Bug #9693 bug in trying to join a value on a range (using indexes)
Submitted: 6 Apr 2005 19:29 Modified: 20 Jun 2005 5:38
Reporter: mysql prutser Email Updates:
Status: Not a Bug Impact on me:
None 
Category:MySQL Server: Optimizer Severity:S3 (Non-critical)
Version:3.23.41, 4.0.24, 4.1 OS:Linux (linux)
Assigned to: Sergey Petrunya CPU Architecture:Any

[6 Apr 2005 19:29] mysql prutser
Description:
I have a table with user data that contains a zipcode and a table with zipcode ranges and corresponding regions.
I want to join these two tables and this works, but an explain shows that mysql checks all 164 records in the zipcode table where it should only check 1, because of the indexes i placed. The ranges are all unique.

How to repeat:
CREATE TABLE data_test (
  id bigint(20) NOT NULL auto_increment,
  postcode varchar(7) default NULL,
  range smallint(6) default NULL,
  PRIMARY KEY  (id),
  KEY range (range)
) TYPE=MyISAM;

postcode being a zipcode including letters, range being only the numerical part of that zipcode

and another table with ranges for the numerical values of the zipcode with a corresponding region:

CREATE TABLE postcodes (
    postcode_id tinyint(3) unsigned NOT NULL auto_increment,
    range_from smallint(5) unsigned default NULL,
    range_till smallint(5) unsigned default NULL,
    regio tinyint(3) unsigned default NULL,
    streek char(25) default NULL,
    PRIMARY KEY (postcode_id),
    UNIQUE KEY range (range_from,range_till),
    UNIQUE KEY postcode_id (postcode_id),
    KEY rf (range_from),
    KEY rt (range_till),
    KEY regio (regio)
) TYPE=MyISAM;

range_from the lower value of the range and range_till the higher value.

In version 3.23.41 both 
this query (1):
explain SELECT
    COUNT(dm.id)
FROM data_main AS dm, postcodes AS p
WHERE  dm.range >= p.range_from AND dm.range <= p.range_till
and this query (2):
explain SELECT
    COUNT(dm.id)
FROM data_main AS dm, postcodes AS p
WHERE  dm.id=1
AND dm.range >= p.range_from AND dm.range <= p.range_till
result in mysql viewing all 164 records of the table postcodes

in 4.0.24, the first query results in the same explain, but the second one gets a bit better. mysql now checks only 4 records.
This query (3) however:
explain SELECT
    COUNT(dm.id)
FROM data_main AS dm, postcodes AS p
WHERE  dm.id IN (1,2)
AND dm.range >= p.range_from AND dm.range <= p.range_till
result in mysql viewing all 164 records of the table postcodes
again checks all records in the table postcodes

in 4.1 query no 2 still gets better: mysql now only checks 1 row.
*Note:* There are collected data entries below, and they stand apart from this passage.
-- pv_equiv track=rewrite | github.com/Xenxlx/cribbage | main.py | check_of_a_kind_pegging
-- ===== SOURCE A (Python) =====
-- def check_of_a_kind_pegging(peg_sequence) -> int:
--     tally = 1
--     if not len(peg_sequence):
--         return 0
--
--     i = 1
--     while i < len(peg_sequence):
--         if peg_sequence[i][0] == peg_sequence[i - 1][0]:
--             tally += 1
--         i += 1
--     return tally
-- ===== SOURCE B (Python) =====
-- def check_of_a_kind_pegging(peg_sequence) -> int:
--     if not peg_sequence:
--         return 0
--     # run-length grouping: skip over each maximal run of equal rank, counting groups;
--     # a run of length s contributes s-1 adjacent matches, so tally = n - groups + 1
--     n = len(peg_sequence)
--     groups = 0
--     i = 0
--     while i < n:
--         rank = peg_sequence[i][0]
--         i += 1
--         while i < n and peg_sequence[i][0] == rank:
--             i += 1
--         groups += 1
--     return n - groups + 1
-- ===== Notes on version B (the rewrite author's own statement) =====
-- stated objective: alternative
-- what changed: B does run-length grouping: an outer loop jumps from run head to run head via an inner scan finding each maximal same-rank run's end, counts the groups g, and returns n - g + 1 arithmetically, instead of A's single neighbour-by-neighbour loop incrementing a tally on each matching pair.
import Mathlib
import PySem

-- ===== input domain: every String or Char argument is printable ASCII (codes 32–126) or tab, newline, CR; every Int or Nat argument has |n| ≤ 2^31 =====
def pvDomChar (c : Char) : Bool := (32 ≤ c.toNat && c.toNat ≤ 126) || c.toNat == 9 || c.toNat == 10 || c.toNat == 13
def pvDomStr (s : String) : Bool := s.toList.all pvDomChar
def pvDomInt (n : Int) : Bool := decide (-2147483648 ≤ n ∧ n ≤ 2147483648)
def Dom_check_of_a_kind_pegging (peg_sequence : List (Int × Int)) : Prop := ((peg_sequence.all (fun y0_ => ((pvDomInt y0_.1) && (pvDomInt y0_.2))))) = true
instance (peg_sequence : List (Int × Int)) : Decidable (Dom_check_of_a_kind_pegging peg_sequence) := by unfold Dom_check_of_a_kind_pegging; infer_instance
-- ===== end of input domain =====

-- B replaces A's neighbour-by-neighbour tally loop with run-length grouping (outer loop
-- skips maximal same-rank runs counting groups g, returns n - g + 1); objective: alternative.

-- ===== PORT A =====
-- A's while loop: i walks 1 .. len-1, tally bumped when ranks at i and i-1 match
def pvALoop (xs : List (Int × Int)) (i : Nat) (tally : Int) : Int :=
  if i < xs.length then
    pvALoop xs (i + 1)
      (if (xs.getD i default).1 == (xs.getD (i - 1) default).1 then tally + 1 else tally)
  else tally
termination_by xs.length - i

def check_of_a_kind_pegging (peg_sequence : List (Int × Int)) : Int :=
  if peg_sequence.length = 0 then 0
  else pvALoop peg_sequence 1 1

-- ===== PORT B =====
-- B's inner while loop: advance i past all elements whose rank equals `rank`
def pvRunEnd (xs : List (Int × Int)) (rank : Int) (i : Nat) : Nat :=
  if i < xs.length then
    (if (xs.getD i default).1 == rank then pvRunEnd xs rank (i + 1) else i)
  else i
termination_by xs.length - i

theorem pvRunEnd_ge (xs : List (Int × Int)) (rank : Int) (i : Nat) : i ≤ pvRunEnd xs rank i := by
  rw [pvRunEnd]
  split
  · split
    · have := pvRunEnd_ge xs rank (i + 1)
      omega
    · exact le_refl i
  · exact le_refl i
termination_by xs.length - i

-- B's outer while loop: strip one maximal run per iteration, counting groups
def pvGroupsLoop (xs : List (Int × Int)) (i : Nat) (g : Int) : Int :=
  if h : i < xs.length then
    pvGroupsLoop xs (pvRunEnd xs (xs.getD i default).1 (i + 1)) (g + 1)
  else g
termination_by xs.length - i
decreasing_by
  have := pvRunEnd_ge xs (xs.getD i default).1 (i + 1)
  omega

def check_of_a_kind_pegging_alt (peg_sequence : List (Int × Int)) : Int :=
  if peg_sequence = [] then 0
  else (peg_sequence.length : Int) - pvGroupsLoop peg_sequence 0 0 + 1

-- ===== PRECONDITION & SPEC =====
def Spec_check_of_a_kind_pegging (peg_sequence : List (Int × Int)) (out : Int) : Prop := out = check_of_a_kind_pegging_alt peg_sequence
instance (peg_sequence : List (Int × Int)) (out : Int) : Decidable (Spec_check_of_a_kind_pegging peg_sequence out) := by unfold Spec_check_of_a_kind_pegging; infer_instance

-- ===== CLAIM (what is proved, stated in full; the proofs are below) =====
def Claim_equal_check_of_a_kind_pegging : Prop := ∀ (peg_sequence : List (Int × Int)), Dom_check_of_a_kind_pegging peg_sequence → Spec_check_of_a_kind_pegging peg_sequence (check_of_a_kind_pegging peg_sequence)

-- ===== LEMMAS AND PROOFS =====

-- number of adjacent equal-rank pairs
def pvMatches : List (Int × Int) → Int
  | a :: b :: t => (if a.1 == b.1 then 1 else 0) + pvMatches (b :: t)
  | _ => 0

theorem pvMatches_small (xs : List (Int × Int)) (h : xs.length ≤ 1) : pvMatches xs = 0 := by
  match xs with
  | [] => rfl
  | [a] => rfl
  | a :: b :: t => simp at h

theorem pvALoop_eq_aux (xs : List (Int × Int)) : ∀ k i tally, xs.length - i ≤ k → 1 ≤ i →
    pvALoop xs i tally = tally + pvMatches (xs.drop (i - 1)) := by
  intro k
  induction k with
  | zero =>
    intro i tally hk hi
    have h : ¬ i < xs.length := by omega
    rw [pvALoop]
    simp only [h, if_false]
    rw [pvMatches_small]
    · ring
    · have := List.length_drop (l := xs) (i := i - 1)
      omega
  | succ k ih' =>
    intro i tally hk hi
    by_cases h : i < xs.length
    case neg =>
      rw [pvALoop]
      simp only [h, if_false]
      rw [pvMatches_small]
      · ring
      · have := List.length_drop (l := xs) (i := i - 1)
        omega
    rw [pvALoop]
    simp only [h, if_true]
    have ih : ∀ tally, pvALoop xs (i + 1) tally = tally + pvMatches (xs.drop (i + 1 - 1)) :=
      fun tally => ih' (i + 1) tally (by omega) (by omega)
    rw [ih]
    have h1 : i - 1 < xs.length := by omega
    have hd1 : xs.drop (i - 1) = xs[i - 1] :: xs.drop (i - 1 + 1) :=
      List.drop_eq_getElem_cons h1
    have h2 : i - 1 + 1 = i := by omega
    have hd2 : xs.drop i = xs[i] :: xs.drop (i + 1) := List.drop_eq_getElem_cons h
    rw [hd1, h2, hd2, pvMatches]
    have g1 : xs.getD i default = xs[i] := List.getD_eq_getElem xs default h
    have g2 : xs.getD (i - 1) default = xs[i - 1] := List.getD_eq_getElem xs default h1
    rw [g1, g2]
    have : (i + 1 - 1) = i := by omega
    rw [this, hd2]
    by_cases hb : xs[i].1 == xs[i - 1].1
    · have hb' : xs[i - 1].1 == xs[i].1 := by
        simp only [beq_iff_eq] at hb ⊢; omega
      simp [hb, hb']; ring
    · have hb' : ¬ (xs[i - 1].1 == xs[i].1) := by
        simp only [beq_iff_eq] at hb ⊢; omega
      simp [hb, hb']

theorem pvALoop_eq (xs : List (Int × Int)) (i : Nat) (tally : Int) (hi : 1 ≤ i) :
    pvALoop xs i tally = tally + pvMatches (xs.drop (i - 1)) :=
  pvALoop_eq_aux xs (xs.length - i) i tally (le_refl _) hi

theorem pvRunEnd_le (xs : List (Int × Int)) (rank : Int) (i : Nat) (h : i ≤ xs.length) :
    pvRunEnd xs rank i ≤ xs.length := by
  rw [pvRunEnd]
  split
  · split
    · exact pvRunEnd_le xs rank (i + 1) (by omega)
    · omega
  · omega
termination_by xs.length - i

-- the inner scan splits the matches of the tail at the run boundary
theorem pvRunEnd_matches (xs : List (Int × Int)) (rank : Int) :
    ∀ j, 1 ≤ j → j ≤ xs.length → (xs.getD (j - 1) default).1 = rank →
    pvMatches (xs.drop (j - 1)) =
      ((pvRunEnd xs rank j : Int) - j) + pvMatches (xs.drop (pvRunEnd xs rank j)) := by
  intro j h1 h2 hr
  rw [pvRunEnd]
  by_cases h : j < xs.length
  case neg =>
    simp only [h, if_false]
    have hj : j = xs.length := by omega
    rw [pvMatches_small _ (by simp; omega)]
    rw [pvMatches_small _ (by simp; omega)]
    omega
  simp only [h, if_true]
  by_cases hb : (xs.getD j default).1 == rank
  · simp only [hb, if_true]
    have ih := pvRunEnd_matches xs rank (j + 1) (by omega) (by omega)
      (by simpa using (beq_iff_eq.mp hb))
    have h1' : j - 1 < xs.length := by omega
    have hd1 : xs.drop (j - 1) = xs[j - 1] :: xs.drop (j - 1 + 1) :=
      List.drop_eq_getElem_cons h1'
    have h2' : j - 1 + 1 = j := by omega
    have hd2 : xs.drop j = xs[j] :: xs.drop (j + 1) := List.drop_eq_getElem_cons h
    have hrj : xs[j].1 = rank := by
      have := List.getD_eq_getElem xs default h
      rw [this] at hb; exact beq_iff_eq.mp hb
    have hrj1 : xs[j - 1].1 = rank := by
      have := List.getD_eq_getElem xs default h1'
      rw [this] at hr; exact hr
    rw [hd1, h2', hd2, pvMatches, ← hd2]
    have hsimp : (j + 1 - 1) = j := by omega
    rw [hsimp] at ih
    rw [ih]
    have hbeq : (xs[j - 1].1 == xs[j].1) = true := by
      rw [beq_iff_eq, hrj1, hrj]
    rw [if_pos hbeq]
    have hge := pvRunEnd_ge xs rank (j + 1)
    push_cast
    omega
  · simp only [hb]
    have h1' : j - 1 < xs.length := by omega
    have hd1 : xs.drop (j - 1) = xs[j - 1] :: xs.drop (j - 1 + 1) :=
      List.drop_eq_getElem_cons h1'
    have h2' : j - 1 + 1 = j := by omega
    have hd2 : xs.drop j = xs[j] :: xs.drop (j + 1) := List.drop_eq_getElem_cons h
    rw [hd1, h2', hd2, pvMatches, ← hd2]
    have hrj1 : xs[j - 1].1 = rank := by
      have := List.getD_eq_getElem xs default h1'
      rw [this] at hr; exact hr
    have hrj : ¬ xs[j].1 = rank := by
      have := List.getD_eq_getElem xs default h
      rw [this] at hb; simpa using hb
    have hbeq : (xs[j - 1].1 == xs[j].1) = false := by
      rw [beq_eq_false_iff_ne, hrj1]; exact fun hc => hrj hc.symm
    rw [hbeq]
    simp
termination_by j => xs.length - j

-- outer-loop invariant: groups counted so far + remaining matches account for the rest
theorem pvGroupsLoop_eq (xs : List (Int × Int)) :
    ∀ i g, i ≤ xs.length →
    pvGroupsLoop xs i g + pvMatches (xs.drop i) = g + ((xs.length : Int) - i) := by
  intro i g hle
  rw [pvGroupsLoop]
  by_cases h : i < xs.length
  case neg =>
    simp only [h, dif_neg, not_false_iff]
    have : i = xs.length := by omega
    subst this
    rw [pvMatches_small _ (by simp)]
    omega
  simp only [h, dif_pos]
  have he_ge := pvRunEnd_ge xs (xs.getD i default).1 (i + 1)
  have he_le := pvRunEnd_le xs (xs.getD i default).1 (i + 1) (by omega)
  have ih := pvGroupsLoop_eq xs (pvRunEnd xs (xs.getD i default).1 (i + 1)) (g + 1) he_le
  have hm := pvRunEnd_matches xs (xs.getD i default).1 (i + 1) (by omega) (by omega)
    (by simp)
  have hsimp : (i + 1 - 1) = i := by omega
  rw [hsimp] at hm
  rw [hm]
  push_cast at ih ⊢
  omega
termination_by i => xs.length - i
decreasing_by
  have := pvRunEnd_ge xs (xs.getD i default).1 (i + 1)
  omega

-- ===== VERDICT (by name: the statement is the Claim_ definition above) =====
theorem check_of_a_kind_pegging_spec : Claim_equal_check_of_a_kind_pegging := by
  intro xs _
  unfold Spec_check_of_a_kind_pegging check_of_a_kind_pegging check_of_a_kind_pegging_alt
  by_cases hx : xs = []
  · simp [hx]
  · have hl : xs.length ≠ 0 := by simpa using hx
    simp only [hx, hl, if_false]
    rw [pvALoop_eq xs 1 1 (le_refl 1)]
    have hg := pvGroupsLoop_eq xs 0 0 (by omega)
    simp only [List.drop_zero, Nat.cast_zero, sub_zero, zero_add] at hg
    simp only [Nat.sub_self, List.drop_zero]
    omega
-- ===== LEMMAS AND PROOFS =====

-- the code after A's loop (the trailing-run check), as a function of len(consensus)
def finishN (m : Int) (n : Nat) (st : Option Int × List Int) : List Int :=
  match st.1 with
  | none => st.2
  | some s =>
    if s ≠ 0 then
      if ((n : Int)) - s + 1 > m then st.2 ++ PySem.List.pyRange s (n : Int) 1 else st.2
    else st.2

theorem find_eq_finish (c g : String) (m : Int) :
    find_gap_regions c g m = finishN m c.toList.length (aLoop g m (pyEnum 0 c.toList) none []) := by
  unfold find_gap_regions finishN
  rcases aLoop g m (pyEnum 0 c.toList) none [] with ⟨start, indices⟩
  cases start <;> simp

-- once start = 0, A's state never changes again
theorem aLoop_poison (g : String) (m : Int) (E : List (Nat × Char)) (acc : List Int) :
    aLoop g m E (some 0) acc = (some 0, acc) := by
  induction E with
  | nil => rfl
  | cons p rest ih =>
    obtain ⟨i, letter⟩ := p
    unfold aLoop
    by_cases h : String.ofList [letter] = g <;> simp [h, ih]

theorem bRun_cons_gap (g : String) (c : Char) (rest : List Char) (hc : String.ofList [c] = g) :
    bRun g (c :: rest) = bRun g rest + 1 := by
  simp [bRun, hc]

theorem bRun_cons_nongap (g : String) (c : Char) (rest : List Char) (hc : ¬ String.ofList [c] = g) :
    bRun g (c :: rest) = 0 := by
  simp [bRun, hc]

theorem bGo_cons_gap (g : String) (m : Int) (c : Char) (rest : List Char) (i : Nat)
    (hc : String.ofList [c] = g) :
    bGo g m (c :: rest) i =
      (if m ≤ ((i + (bRun g rest + 1) : Nat) : Int) - (i : Int)
        then PySem.List.pyRange (i : Int) ((i + (bRun g rest + 1) : Nat) : Int) 1 else [])
        ++ bGo g m (List.drop (bRun g rest) rest) (i + (bRun g rest + 1)) := by
  conv_lhs => rw [bGo]
  simp only [hc, if_true, ge_iff_le]
-- pv_equiv track=rewrite | github.com/mohsenPourAzar/cp-quera | ب.ب.م.م/py/main.py | max_gcd_pair
-- ===== SOURCE A (Python) =====
-- def max_gcd_pair(S):
--     s = set(S)
--     m = max(S)
--     res = 0
--     i = m
--     while(i > 0):
--         a = i
--         cnt = 0
--         while (a<=m):
--             if a in s:
--                cnt += 1
--             a += i
--         if cnt >= 2:
--             res = i
--             break
--         i = i -1
--     return res
-- ===== SOURCE B (Python) =====
-- def _gcd(a, b):
--     while b != 0:
--         a, b = b, a % b
--     return a
--
--
-- def max_gcd_pair(S):
--     vals = [x for x in set(S) if x > 0]
--     best = 0
--     for k in range(len(vals)):
--         for y in vals[k + 1:]:
--             g = _gcd(vals[k], y)
--             if g > best:
--                 best = g
--     return best
-- ===== Notes on version B (the rewrite author's own statement) =====
-- stated objective: alternative
-- what changed: Replaces A's downward divisor sieve (for each candidate i from max(S) down, scan all multiples of i and count hits in the set) by a direct brute-force maximum of gcd over all pairs of distinct positive values of S, with a hand-written Euclid gcd.
import Mathlib
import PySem

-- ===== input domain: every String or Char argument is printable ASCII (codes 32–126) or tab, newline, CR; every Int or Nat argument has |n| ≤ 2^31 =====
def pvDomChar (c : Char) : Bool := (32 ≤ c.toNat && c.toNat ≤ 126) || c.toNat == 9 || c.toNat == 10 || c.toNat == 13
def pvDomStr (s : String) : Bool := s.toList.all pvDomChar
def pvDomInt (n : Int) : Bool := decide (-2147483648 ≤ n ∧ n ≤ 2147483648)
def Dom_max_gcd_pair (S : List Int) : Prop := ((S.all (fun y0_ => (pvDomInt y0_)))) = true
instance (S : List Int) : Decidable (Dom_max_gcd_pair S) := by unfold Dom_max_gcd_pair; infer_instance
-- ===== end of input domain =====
The 3rd one still checks all the records again.

Very strange behaviour

Suggested fix:
It should only check 1 row in the postcodes table when doing a join
[20 Jun 2005 5:36] Sergey Petrunya
The behavior you`ve described is expected, and is in line with 
documentation at 
http://dev.mysql.com/doc/mysql/en/range-optimization.html
http://dev.mysql.com/doc/mysql/en/explain.html

The difference between queries (2) and (3) is caused by different clauses on table data_main.
For query (2) the clause is dm.id=1.
data_main.id is a primary key, the optimizer figures out it can consider all dm.* column values to be constants, and the second part of the WHERE condition
(dm.range >= p.range_from AND dm.range <= p.range_till)
can be used to perform 'range' access to table postcodes. 

For query (3) dm.id can have 2 values, so dm.range is not constant, and 'range' access cannot be performed. 

What does EXPLAIN show in "Extra" field for table postcodes? If it is 
"range checked for each record", that means MySQL will use 
(dm.range >= p.range_from AND dm.range <= p.range_till)
to limit number rows it read from postcodes table and it is already as good
as it can be.
If not, you might try rewriting query (3) as a two-way UNION (one part with
"dm.id=1" and another with "dm.id=2")
[20 Jun 2005 5:38] Sergey Petrunya
Setting to "Not a bug" as the described behavior is expected for current versions of MySQL.